ACCIDENTS AND FALLS IN NC WORKERS' COMP

What is an Accident in North Carolina Workers' Compensation Law?

All injuries are not covered under the Workers' (workmen's) Compensation Act. An injury must result from an accident. An accident, according to workers' compensation law in NC, is a separate event that occurs before the injury and causes it. The event's place and time needs to be able to be determined. An accident can be determined by an interruption in the work routine or the introduction of unusual conditions likely to result in unexpected consequences. An injury is not an accident under the definition of the NC Workers' Compensation Act if it occurred under normal work conditions and the employee was performing his job duties in the usual manner. If unusual conditions become apparent in the course of employment, an accident is more likely to have occurred. Such unusual conditions may include: an employee who is doing someone else's job for a short period of time, or an employee who has not yet learned his job and is injured despite the lack of any unusual event having occurred.
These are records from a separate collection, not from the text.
lemma part2_eq_alt (grid : List (List String)) : part2 grid = part2_alt grid := by
  obtain ⟨gf, hval, hmono, hstab, hgreat⟩ :=
    loopF_spec ((aliveL grid).length + 1) grid 0 (by omega)
  obtain ⟨F, hbval, hFN, hFsub, hFstab, hFgreat⟩ :=
    altLoop_spec ((aliveInit grid).length : Int) (aliveInit grid) (nodup_aliveInit grid)
  have hlen1 : (aliveL grid).length = (aliveInit grid).length :=
    ((List.perm_ext_iff_of_nodup (nodup_aliveL grid) (nodup_aliveInit grid)).mpr
      (fun a => (mem_aliveL grid a).trans (mem_aliveInit grid a).symm)).length_eq
  have hsame : ∀ a, a ∈ aliveL gf ↔ a ∈ F := by
    intro a
    constructor
    · intro ha
      refine hFgreat (aliveL gf) ?_ ?_ a ha
      · intro c hc
        exact (mem_aliveInit grid c).mpr (hmono c ((mem_aliveL gf c).mp hc))
      · intro c hc
        have h4 := hstab c ((mem_aliveL gf c).mp hc)
        rw [countRolls_eq_supp gf c.1 c.2] at h4
        exact_mod_cast h4
    · intro ha
      exact (mem_aliveL gf a).mpr
        (hgreat F (fun c hc => (mem_aliveInit grid c).mp (hFsub c hc)) hFstab a ha)
  have hlen2 : (aliveL gf).length = F.length :=
    ((List.perm_ext_iff_of_nodup (nodup_aliveL gf) hFN).mpr hsame).length_eq
  simp only [part2, part2_alt]
  rw [hval, hbval]
  omega

-- ===== VERDICT (by name: the statement is the Claim_ definition above) =====
theorem part2_spec : Claim_equal_part2 := by
  intro grid _
  unfold Spec_part2
  exact part2_eq_alt grid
The Back Injury Exception to the North Carolina Workers' Compensation Act

Back injuries are not easily supported by the occurrence of an accident. For this reason, the North Carolina legislature amended the Workers' (workmens') Comp Act to create an exception for back injuries. Under NC workers' compensation law, back injuries that arise out of and in the course of employment and are the direct result of a "specific traumatic incident" of the work are an injury by accident, so long as the back injury arises out of and is causally related to the traumatic incident. A "specific traumatic incident" does not have to involve unusual conditions or an interruption from the worker's normal routine; the incident just has to have occurred during a fixed, recognizable time period. Back injuries that occur gradually over long periods of time do not qualify as "specific traumatic incidents." The existence of pain need not arise simultaneously with the "specific traumatic incident" that caused the back injury. Even without the immediate onset of pain, if there has been a "specific traumatic incident," a compensable injury by accident occurs under workers' compensation law in North Carolina when a worker suffers a disabling physical injury to the back that is casually related to the incident.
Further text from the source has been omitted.